Roy said that the limitations of "Chadam" budget made the Unreal Engine 3 a good fit for the business model. His informal talks with people at Pixar convinced him that the difference in using a game engine came out to tens of thousands of dollars versus millions of dollars for a traditional animation engine.
Roy and Hall also wanted to do something that had never been done before with a game engine, and thereby push the boundaries of traditional filmmaking.
"No one had made a feature-quality film with a video game engine before," Roy told InnovationNewsDaily. "Five years ago, it couldn't have been done."
Other shows have used game engines and the preexisting characters of games such as "Halo" to act out humorous or dramatic stories in a puppeteer fashion a style known as machinima. By contrast, HD Films used the graphical power and tools of Unreal Engine 3 to create the original characters and landscape of "Chadam" from scratch.
But there was no "easy button," according to Roy.
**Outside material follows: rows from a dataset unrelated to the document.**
-- the loop invariant for A's 4-direction fold
lemma loopLem (f : Nat) (b : List (List Int)) (x y u v : Int) (turn : Bool)
    (s : PySem.Set (Int × Int))
    (hne : b ≠ []) (hrect : pvRect b)
    (hmy : pvInB b (x, y)) (hyour : pvInB b (u, v))
    (hVx : pvVal b x y = 1) (hVu : pvVal b u v = 0 ∨ pvVal b u v = 1)
    (hgood : pvGood s b)
    (IH : ∀ (b' : List (List Int)) (x' y' u' v' : Int) (turn' : Bool) (s' : PySem.Set (Int × Int)),
        b' ≠ [] → pvRect b' → pvInB b' (x', y') → pvInB b' (u', v') →
        (pvVal b' x' y' = 0 ∨ pvVal b' x' y' = 1) → (pvVal b' u' v' = 0 ∨ pvVal b' u' v' = 1) →
        pvGood s' b' →
        pvDfsA f b' [x', y'] [u', v'] turn' =
          ((if (pvWinP f s' (x', y') (u', v')).1 then !turn' else turn',
            (pvWinP f s' (x', y') (u', v')).2), b')) :
    ∀ (dirs : List (Int × Int)), (∀ d ∈ dirs, ¬(d.1 = 0 ∧ d.2 = 0)) →
    ∀ (w0 : Bool) (mx0 : Int) (mn0 : Option Int),
    dirs.foldl
      (fun (st : Bool × Int × Option Int × List (List Int)) (d : Int × Int) =>
        if 0 ≤ x + d.1 ∧ x + d.1 < (st.2.2.2.length : Int) ∧ 0 ≤ y + d.2 ∧
            y + d.2 < ((PySem.List.pyGetD st.2.2.2 0 []).length : Int) ∧
            pvCellA st.2.2.2 (x + d.1) (y + d.2) = 1 then
          if turn == (pvDfsA f (pvSetA st.2.2.2 x y 0) [u, v] [x + d.1, y + d.2] (!turn)).1.1 then
            (st.1,
             max st.2.1 ((pvDfsA f (pvSetA st.2.2.2 x y 0) [u, v] [x + d.1, y + d.2] (!turn)).1.2 + 1),
             st.2.2.1,
             pvSetA (pvDfsA f (pvSetA st.2.2.2 x y 0) [u, v] [x + d.1, y + d.2] (!turn)).2 x y 1)
          else
            (true, st.2.1,
             (match st.2.2.1 with
              | none => some ((pvDfsA f (pvSetA st.2.2.2 x y 0) [u, v] [x + d.1, y + d.2] (!turn)).1.2 + 1)
              | some m => some (min m ((pvDfsA f (pvSetA st.2.2.2 x y 0) [u, v] [x + d.1, y + d.2] (!turn)).1.2 + 1))),
             pvSetA (pvDfsA f (pvSetA st.2.2.2 x y 0) [u, v] [x + d.1, y + d.2] (!turn)).2 x y 1)
        else st)
      (w0, mx0, mn0, b) =
      (w0 || !(pvLosing (pvKids f s x y u v dirs)).isEmpty,
       (pvWinning (pvKids f s x y u v dirs)).foldl (fun a m => max a (m + 1)) mx0,
       (pvLosing (pvKids f s x y u v dirs)).foldl pvMinStep mn0,
       b) := by
  intro dirs
  induction dirs with
  | nil =>
    intro _ w0 mx0 mn0
    simp [pvKids, pvLosing, pvWinning]
  | cons d dirs ihd =>
    intro hd w0 mx0 mn0
    have hd' : ¬(d.1 = 0 ∧ d.2 = 0) := hd d List.mem_cons_self
    have hdirs' : ∀ d' ∈ dirs, ¬(d'.1 = 0 ∧ d'.2 = 0) := fun d' h => hd d' (List.mem_cons_of_mem _ h)
    simp only [List.foldl_cons]
    by_cases hm : (x + d.1, y + d.2) ∈ s
    · -- valid move
      have hin : pvInB b (x + d.1, y + d.2) := ((hgood _).mp hm).1
      have hval : pvVal b (x + d.1) (y + d.2) = 1 := ((hgood _).mp hm).2
      have hcond : 0 ≤ x + d.1 ∧ x + d.1 < (b.length : Int) ∧ 0 ≤ y + d.2 ∧
          y + d.2 < ((PySem.List.pyGetD b 0 []).length : Int) ∧
          pvCellA b (x + d.1) (y + d.2) = 1 := by
        refine ⟨hin.1, hin.2.1, hin.2.2.1, ?_, ?_⟩
        · rw [pyGetD0]
          exact hin.2.2.2
        · rw [cellA_eq b hin.1 hin.2.2.1]
          exact hval
      rw [if_pos hcond]
      have hx0 : (0 : Int) ≤ x := hmy.1
      have hy0 : (0 : Int) ≤ y := hmy.2.2.1
      have hb1ne : pvSetA b x y 0 ≠ [] := ne_setA b 0 hx0 hy0 hne
      have hb1rect : pvRect (pvSetA b x y 0) := rect_setA b 0 hx0 hy0 hrect
      have hnd : (x + d.1, y + d.2) ≠ (x, y) := by
        intro h
        rw [Prod.mk.injEq] at h
        exact hd' ⟨by omega, by omega⟩
      have hVn : pvVal (pvSetA b x y 0) (x + d.1) (y + d.2) = 1 := by
        rw [val_setA_ne b 0 hx0 hy0 hin.1 hin.2.2.1 hnd]
        exact hval
      have hVu1 : pvVal (pvSetA b x y 0) u v = 0 ∨ pvVal (pvSetA b x y 0) u v = 1 := by
        by_cases h : ((u, v) : Int × Int) = (x, y)
        · rw [Prod.mk.injEq] at h
          rw [h.1, h.2]
          exact Or.inl (val_setA_self b 0 hx0 hy0 hmy.2.1 hmy.2.2.2 hrect)
        · rw [val_setA_ne b 0 hx0 hy0 hyour.1 hyour.2.2.1 h]
          exact hVu
      have hgood1 : pvGood (PySem.Set.diff s [(x, y)]) (pvSetA b x y 0) :=
        good_diff b s hx0 hy0 hmy.2.1 hmy.2.2.2 hrect hgood
      have hr := IH (pvSetA b x y 0) u v (x + d.1) (y + d.2) (!turn) (PySem.Set.diff s [(x, y)])
        hb1ne hb1rect ((inB_setA b 0 hx0 hy0 _).mpr hyour) ((inB_setA b 0 hx0 hy0 _).mpr hin)
        hVu1 (Or.inr hVn) hgood1
      rw [hr]
      dsimp only
      have hrest : pvSetA (pvSetA b x y 0) x y 1 = b :=
        restoreA b hx0 hy0 hmy.2.1 hmy.2.2.2 hrect hVx
      rw [hrest]
      have hkids : pvKids f s x y u v (d :: dirs) =
          pvWinP f (PySem.Set.diff s [(x, y)]) (u, v) (x + d.1, y + d.2) ::
            pvKids f s x y u v dirs := by
        simp [pvKids, hm]
      rw [hkids]
      have hcondeq : (turn ==
          (if (pvWinP f (PySem.Set.diff s [(x, y)]) (u, v) (x + d.1, y + d.2)).1 then !(!turn)
           else !turn)) = (pvWinP f (PySem.Set.diff s [(x, y)]) (u, v) (x + d.1, y + d.2)).1 := by
        cases h : (pvWinP f (PySem.Set.diff s [(x, y)]) (u, v) (x + d.1, y + d.2)).1 <;> simp
      rw [hcondeq]
      cases hKC1 : (pvWinP f (PySem.Set.diff s [(x, y)]) (u, v) (x + d.1, y + d.2)).1 with
      | true =>
        rw [if_pos rfl]
        rw [ihd hdirs' w0 (max mx0 ((pvWinP f (PySem.Set.diff s [(x, y)]) (u, v) (x + d.1, y + d.2)).2 + 1)) mn0]
        simp [pvLosing, pvWinning, hKC1]
      | false =>
        rw [if_neg (by simp)]
        have hmn : (match mn0 with
            | none => some ((pvWinP f (PySem.Set.diff s [(x, y)]) (u, v) (x + d.1, y + d.2)).2 + 1)
            | some m => some (min m ((pvWinP f (PySem.Set.diff s [(x, y)]) (u, v) (x + d.1, y + d.2)).2 + 1))) =
            pvMinStep mn0 (pvWinP f (PySem.Set.diff s [(x, y)]) (u, v) (x + d.1, y + d.2)).2 := by
          cases mn0 <;> rfl
        rw [hmn]
        rw [ihd hdirs' true mx0 (pvMinStep mn0 (pvWinP f (PySem.Set.diff s [(x, y)]) (u, v) (x + d.1, y + d.2)).2)]
        simp [pvLosing, pvWinning, hKC1]
    · -- no move in this direction
      have hcond' : ¬(0 ≤ x + d.1 ∧ x + d.1 < (b.length : Int) ∧ 0 ≤ y + d.2 ∧
          y + d.2 < ((PySem.List.pyGetD b 0 []).length : Int) ∧
          pvCellA b (x + d.1) (y + d.2) = 1) := by
        rintro ⟨h1, h2, h3, h4, h5⟩
        rw [pyGetD0] at h4
        rw [cellA_eq b h1 h3] at h5
        exact hm ((hgood _).mpr ⟨⟨h1, h2, h3, h4⟩, h5⟩)
      rw [if_neg hcond']
      have hkids : pvKids f s x y u v (d :: dirs) = pvKids f s x y u v dirs := by
        simp [pvKids, hm]
      rw [hkids]
      exact ihd hdirs' w0 mx0 mn0

-- the heart: A's dfs equals the (unmemoized) game value, with the board restored
lemma mainLem : ∀ (f : Nat) (b : List (List Int)) (x y u v : Int) (turn : Bool)
    (s : PySem.Set (Int × Int)),
    b ≠ [] → pvRect b → pvInB b (x, y) → pvInB b (u, v) →
    (pvVal b x y = 0 ∨ pvVal b x y = 1) → (pvVal b u v = 0 ∨ pvVal b u v = 1) →
    pvGood s b →
    pvDfsA f b [x, y] [u, v] turn =
      ((if (pvWinP f s (x, y) (u, v)).1 then !turn else turn,
        (pvWinP f s (x, y) (u, v)).2), b) := by
  intro f
  induction f with
  | zero =>
    intro b x y u v turn s hne hrect hmy hyour hVx hVu hgood
    simp [pvDfsA, pvWinP]
  | succ f ih =>
    intro b x y u v turn s hne hrect hmy hyour hVx hVu hgood
    rw [dfsA_succ, winP_succ]
    rcases hVx with hV0 | hV1
    · have hnotmem : ((x, y) : Int × Int) ∉ s := fun hmem => by
        have h := (hgood (x, y)).mp hmem
        rw [hV0] at h
        exact absurd h.2 (by norm_num)
      rw [if_pos (by rw [cellA_eq b hmy.1 hmy.2.2.1]; exact hV0), if_neg hnotmem]
      simp
    · have hcell : ¬(pvCellA b x y = 0) := by
        rw [cellA_eq b hmy.1 hmy.2.2.1, hV1]; norm_num
      rw [if_neg hcell]
      have hmem : (x, y) ∈ s := (hgood (x, y)).mpr ⟨hmy, hV1⟩
      rw [if_pos hmem]
      have hdirs : ∀ d ∈ pvDirs, ¬(d.1 = 0 ∧ d.2 = 0) := by decide
      rw [loopLem f b x y u v turn s hne hrect hmy hyour hV1 hVu hgood ih pvDirs hdirs false 0 none]
      dsimp only
      simp only [Bool.false_or]
      cases hK : pvKids f s x y u v pvDirs with
      | nil => simp [pvLosing, pvWinning]
      | cons c t =>
        have hc0 : 0 ≤ c.2 := by
          rcases kids_mem (hK ▸ List.mem_cons_self) with ⟨n, hn⟩
          rw [hn]
          exact winP_nonneg f _ _ _
        have hKe : ((c :: t : List (Bool × Int)).isEmpty) = false := rfl
        rw [hKe]
        simp only [Bool.false_eq_true, if_false]
        cases hmin : PySem.List.min? (pvLosing (c :: t)) (fun m => m) with
        | some m =>
          have hLne : pvLosing (c :: t) ≠ [] := by
            intro h
            rw [h, (PySem.List.min?_eq_none_iff ([] : List Int) (fun m => m)).mpr rfl] at hmin
            cases hmin
          have hW : (!(pvLosing (c :: t)).isEmpty) = true := by
            cases hL : pvLosing (c :: t) with
            | nil => exact absurd hL hLne
            | cons a l => rfl
          rw [hW, if_pos rfl]
          dsimp only
          rw [minfold_none, hmin]
          simp only [Option.map_some, Option.getD_some]
          have hn : m + 1 = 1 + m := by omega
          rw [hn]
          simp
        | none =>
          have hL : pvLosing (c :: t) = [] := (PySem.List.min?_eq_none_iff _ _).mp hmin
          rw [hL]
          simp only [List.isEmpty_nil, Bool.not_true, Bool.false_eq_true, if_false]
          rw [winning_eq_map hL]
          have hmap : ((c :: t).map (·.2)) = c.2 :: t.map (·.2) := rfl
          rw [hmap, maxfold c.2 (t.map (·.2)) hc0]

-- ===== the memo layer: the memoized port computes the unmemoized game value =====

-- removing the mover strictly shrinks the alive set
lemma diff_lt {s : PySem.Set (Int × Int)} {me : Int × Int} (h : me ∈ s) :
    (PySem.Set.diff s [me]).length < s.length := by
  show (s.filter _).length < s.length
  rw [List.length_filter_lt_length_iff_exists]
  exact ⟨me, h, by simp [PySem.Set.contains_eq_listContains]⟩

-- fuel does not matter once it exceeds the number of alive cells
lemma winP_stable : ∀ (f g : Nat) (s : PySem.Set (Int × Int)) (me you : Int × Int),
    s.length < f → s.length < g → pvWinP f s me you = pvWinP g s me you := by
  intro f
  induction f with
  | zero => intro g s me you hf hg; omega
  | succ f ih =>
    intro g s me you hf hg
    obtain ⟨x, y⟩ := me; obtain ⟨u, v⟩ := you
    cases g with
    | zero => omega
    | succ g =>
      rw [winP_succ, winP_succ]
      by_cases hm : ((x, y) : Int × Int) ∈ s
      · have hkids : pvKids f s x y u v pvDirs = pvKids g s x y u v pvDirs := by
          unfold pvKids
          apply List.filterMap_congr
          intro d hd
          by_cases hmem : ((x + d.1, y + d.2) : Int × Int) ∈ s
          · rw [if_pos hmem, if_pos hmem]
            have hlt := diff_lt hm
            rw [ih g (PySem.Set.diff s [(x, y)]) (u, v) (x + d.1, y + d.2) (by omega) (by omega)]
          · rw [if_neg hmem, if_neg hmem]
        rw [hkids]
      · rw [if_neg hm, if_neg hm]

-- memo invariant: every cached value is the game value of its key (at any sufficient fuel)
def MemoGood (m : PvMemo) : Prop :=
  ∀ k v, PySem.Dict.get? m k = some v → ∀ g : Nat, k.1.length < g → v = pvWinP g k.1 k.2.1 k.2.2

lemma winBmem_some (f : Nat) (memo : PvMemo) (alive : PySem.Set (Int × Int)) (me you : Int × Int)
    {v : Bool × Int} (h : PySem.Dict.get? memo (alive, me, you) = some v) :
    pvWinB (f + 1) memo alive me you = (v, memo) := by
  unfold pvWinB
  rw [h]

lemma winBmem_none (f : Nat) (memo : PvMemo) (alive : PySem.Set (Int × Int)) (me you : Int × Int)
    (h : PySem.Dict.get? memo (alive, me, you) = none) :
    pvWinB (f + 1) memo alive me you =
      ((fun (p : (Bool × Int) × PvMemo) => (p.1, PySem.Dict.insert p.2 (alive, me, you) p.1))
       (if me ∈ alive then
          (fun (q : List (Bool × Int) × PvMemo) =>
            if q.1.isEmpty then (((false : Bool), (0 : Int)), q.2)
            else
              match PySem.List.min? (q.1.filterMap (fun c => if c.1 then none else some c.2)) (fun m => m) with
              | some m => ((true, 1 + m), q.2)
              | none => ((false, 1 + (PySem.List.max? (q.1.map (·.2)) (fun m => m)).getD 0), q.2))
          (pvDirs.foldl
            (fun (acc : List (Bool × Int) × PvMemo) d =>
              if (me.1 + d.1, me.2 + d.2) ∈ alive then
                (acc.1 ++ [(pvWinB f acc.2 (PySem.Set.diff alive [me]) you (me.1 + d.1, me.2 + d.2)).1],
                 (pvWinB f acc.2 (PySem.Set.diff alive [me]) you (me.1 + d.1, me.2 + d.2)).2)
              else acc)
            ([], memo))
        else (((false : Bool), (0 : Int)), memo))) := by
  have hdef : pvWinB (f + 1) memo alive me you =
      (match PySem.Dict.get? memo (alive, me, you) with
       | some v => (v, memo)
       | none =>
         ((fun (p : (Bool × Int) × PvMemo) => (p.1, PySem.Dict.insert p.2 (alive, me, you) p.1))
         (if me ∈ alive then
            (fun (q : List (Bool × Int) × PvMemo) =>
              if q.1.isEmpty then (((false : Bool), (0 : Int)), q.2)
              else
                match PySem.List.min? (q.1.filterMap (fun c => if c.1 then none else some c.2)) (fun m => m) with
                | some m => ((true, 1 + m), q.2)
                | none => ((false, 1 + (PySem.List.max? (q.1.map (·.2)) (fun m => m)).getD 0), q.2))
            (pvDirs.foldl
              (fun (acc : List (Bool × Int) × PvMemo) d =>
                if (me.1 + d.1, me.2 + d.2) ∈ alive then
                  (acc.1 ++ [(pvWinB f acc.2 (PySem.Set.diff alive [me]) you (me.1 + d.1, me.2 + d.2)).1],
                   (pvWinB f acc.2 (PySem.Set.diff alive [me]) you (me.1 + d.1, me.2 + d.2)).2)
                else acc)
              ([], memo))
          else (((false : Bool), (0 : Int)), memo)))) := rfl
  rw [hdef, h]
Building from the bottom up still required a small team of artists, animators and motion-capture actors to spend a long period of time creating "Chadam" a trade-off of time for money without having the massive resources of a Pixar.
Such lean Internet economics meant that Roy and the others "didn't buy houses up in the Hollywood hills" after they made "Chadam." But Roy remains optimistic that game engines could empower a new wave of lower-budget animators and filmmakers even if they won't necessarily challenge the Pixars of the world.
"As long as you're being creative and original, it doesn't matter whether a story is told through a Pixar engine or a game engine," Roy said. "But it might open up the playing field if game engines became more accessible and easier to use for a wider field of people."